Eric is the author of the popular blog Startup Lessons Learned and the creator of the Lean Startup methodology. He co-founded and served as CTO of IMVU, his third startup, which has today has over 40 million users and 2009 revenue over $22 million. An entrepreneur in residence at Harvard Business School and a frequent speaker at business events, he advises startups on business and product strategy using the Lean Startup approach.
Cyan Banister is the founder, CEO and editor-in-chief of Zivity, a subscription and voting based artist-fan interaction platform for models, photographers and video artists.

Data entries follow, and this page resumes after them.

set_option maxHeartbeats 2000000 in
theorem pvMain_core (classname : String) (modules : List (String × String)) (q : List String)
    (hnodup : (modules.map Prod.fst).Nodup) (hcn : classname ≠ "")
    (hmapP : q.map String.toList = classname.toList.splitOn '.') :
    inferALoop modules q (PySem.List.pyRange ((q.length : Int)) 0 (-1))
      = (modules.foldl (inferBStep classname) ("", -1)).1 := by
  have hcs : classname.toList ≠ [] := by simpa [String.toList_eq_nil_iff] using hcn
  have hPne : classname.toList.splitOn '.' ≠ [] := List.splitOnP_ne_nil _ _
  have hfree : ∀ p ∈ classname.toList.splitOn '.', ('.' : Char) ∉ p := pvSplitOn_dotfree _
  have hI : List.intercalate ['.'] (classname.toList.splitOn '.') = classname.toList :=
    List.intercalate_splitOn _ '.'
  have hlen : q.length = (classname.toList.splitOn '.').length := by rw [← hmapP]; simp
  by_cases hex : ∃ j : Nat, 1 ≤ j ∧ j ≤ q.length ∧ pvQb modules q j = true
  · -- some candidate hits: both sides return the value at the greatest hitting index
    obtain ⟨j₀, hj01, hj02, hQ0⟩ := hex
    have hQm : pvQb modules q (Nat.findGreatest (fun j => pvQb modules q j = true) q.length) = true :=
      Nat.findGreatest_spec (P := fun j => pvQb modules q j = true) hj02 hQ0
    set jm : Nat := Nat.findGreatest (fun j => pvQb modules q j = true) q.length with hjmdef
    have hjm1 : 1 ≤ jm := le_trans hj01 (Nat.le_findGreatest hj02 hQ0)
    have hjm2 : jm ≤ q.length := Nat.findGreatest_le _
    have habove : ∀ j : Nat, jm < j → j ≤ q.length → ¬ (pvQb modules q j = true) :=
      fun j hja hjb => Nat.findGreatest_is_greatest hja hjb
    obtain ⟨vm, hget⟩ : ∃ vm, PySem.Dict.get? (PySem.Dict.mk modules)
        (inferACand q (jm : Int)) = some vm := by
      rcases hx : PySem.Dict.get? (PySem.Dict.mk modules) (inferACand q (jm : Int)) with _ | v
      · unfold pvQb at hQm; rw [hx] at hQm; simp at hQm
      · exact ⟨v, rfl⟩
    have hvm : vm ≠ "" := by
      unfold pvQb at hQm; rw [hget] at hQm; simpa using hQm
    -- A returns vm
    rw [pvALoop_hit modules q jm vm q.length hjm1 hjm2 hget hvm ?habove]
    case habove =>
      intro j hja hjb v hv
      by_contra hvne
      exact habove j hja hjb (by unfold pvQb; rw [hv]; simpa using hvne)
    -- B also returns vm
    have hmem : (inferACand q (jm : Int), vm) ∈ modules :=
      PySem.Dict.mem_items_of_get?_eq_some _ hget
    obtain ⟨pre, suf, hms⟩ := List.append_of_mem hmem
    have hL0 : (0:Int) ≤ PySem.Str.len (inferACand q (jm : Int)) := by
      rw [PySem.Str.len_eq]; positivity
    have hothers : ∀ kv ∈ modules, kv.1 ≠ inferACand q (jm : Int) →
        (kv.2 ≠ "" ∧ (classname = kv.1 ∨ PySem.Str.startswith classname (kv.1 ++ ".") = true)) →
        PySem.Str.len kv.1 < PySem.Str.len (inferACand q (jm : Int)) := by
      intro kv hkv hne hgood
      obtain ⟨j, hj1, hj2, hkey, hgetj⟩ :=
        pvGood_char classname modules q _ hmapP hPne hfree hI hnodup kv hkv hgood
      have hQj : pvQb modules q j = true := by
        unfold pvQb; rw [hgetj]; simpa using hgood.1
      have hjlt : j < jm := by
        rcases Nat.lt_or_ge j jm with h | h
        · exact h
        · rcases Nat.eq_or_lt_of_le h with h' | h'
          · exact absurd (by rw [hkey, ← h']) hne
          · exact absurd hQj (habove j h' (by omega))
      have hll := pvCandC_len_lt (classname.toList.splitOn '.') j jm hj1 hjlt (by omega)
      rw [PySem.Str.len_eq, PySem.Str.len_eq, hkey,
        pvCand_toList q _ hmapP j, pvCand_toList q _ hmapP jm]
      exact_mod_cast hll
    -- keys distinct in the decomposition
    have hnodup' := hnodup
    rw [hms] at hnodup'
    simp only [List.map_append, List.map_cons] at hnodup'
    have hpre_ne : ∀ kv ∈ pre, kv.1 ≠ inferACand q (jm : Int) := by
      intro kv hkv
      rcases List.nodup_append.mp hnodup' with ⟨_, _, hdisj⟩
      intro hcontra
      have hm1 : kv.1 ∈ List.map Prod.fst pre := List.mem_map_of_mem hkv
      have hm2 : kv.1 ∈ inferACand q (jm : Int) :: List.map Prod.fst suf := by
        rw [hcontra]; exact List.mem_cons_self ..
      exact hdisj kv.1 hm1 kv.1 hm2 rfl
    have hsuf_ne : ∀ kv ∈ suf, kv.1 ≠ inferACand q (jm : Int) := by
      intro kv hkv
      rcases List.nodup_append.mp hnodup' with ⟨_, hcs', _⟩
      rcases List.nodup_cons.mp hcs' with ⟨hnm, _⟩
      intro hcontra
      exact hnm (by rw [← hcontra]; exact List.mem_map_of_mem hkv)
    -- the fold visits pre, the winning pair, then suf
    rw [hms, List.foldl_append, List.foldl_cons]
    have hst1 : (pre.foldl (inferBStep classname) ("", -1)).2
        < PySem.Str.len (inferACand q (jm : Int)) := by
      apply pvBFold_lt classname pre _ _ (by omega)
      intro kv hkv hgood
      exact hothers kv (by rw [hms]; exact List.mem_append_left _ hkv) (hpre_ne kv hkv) hgood
    have hstep : inferBStep classname (pre.foldl (inferBStep classname) ("", -1))
        (inferACand q (jm : Int), vm) = (vm, PySem.Str.len (inferACand q (jm : Int))) := by
      unfold inferBStep
      rw [if_pos]
      refine ⟨hvm, ?_, hst1⟩
      apply (pvBoundary_bridge classname _ _ hI).mpr
      rw [pvCand_toList q _ hmapP jm]
      exact pvCandC_boundary _ hPne jm hjm1 (by omega)
    rw [hstep]
    rw [pvBFold_keep classname suf _ ?_]
    intro kv hkv hgood
    have := hothers kv (by rw [hms]; exact List.mem_append_right _ (List.mem_cons_of_mem _ hkv))
      (hsuf_ne kv hkv) hgood
    omega
  · -- no candidate hits: both sides return ""
    push Not at hex
    have hA : inferALoop modules q (PySem.List.pyRange ((q.length : Int)) 0 (-1)) = "" := by
      apply pvALoop_none modules q
      intro i hi v hv
      rw [PySem.List.mem_pyRange_neg_one] at hi
      by_contra hvne
      have hjnat : i = ((i.toNat : Nat) : Int) := by omega
      have hQi : pvQb modules q i.toNat = true := by
        unfold pvQb; rw [hjnat] at hv; rw [hv]; simpa using hvne
      exact absurd hQi (hex i.toNat (by omega) (by omega))
    rw [hA, pvBFold_keep classname modules ("", -1) ?_]
    intro kv hkv hgood
    obtain ⟨j, hj1, hj2, hkey, hgetj⟩ :=
      pvGood_char classname modules q _ hmapP hPne hfree hI hnodup kv hkv hgood
    have hQj : pvQb modules q j = true := by
      unfold pvQb; rw [hgetj]; simpa using hgood.1
    exact absurd hQj (hex j hj1 (by omega))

Since launching at TechCrunch40 in 2007, Zivity has raised $8M. Her angel investments include Topsy, OtherInbox, Powerset, Uber, Tagged, Space-X, Slide and EcoMom, and she is a consultant to several celebrities. Cyan is also a contributing writer at TechCrunch and host of “Speaking of…” on TechCrunch TV where she interviews founders and investors to show the human side of the tech business.
TechStars co-founder and CEO David Cohen has made the Boulder-based accelerator the heart of the local tech community as well as led its expansion to three cities, shared its successful model with innovation-hungry cities worldwide, and co-authored the instant classic “Do More Faster.” Prior to TechStars, he founded several software and web technology companies. As an angel he has made about 170 investments in companies including Uber, Twilio, Sendgrid and Groupme. Conversation hint: he loves tennis (Andre Agassi is his favorite pro), and was previously the best (4.5 level) amateur player in Colorado.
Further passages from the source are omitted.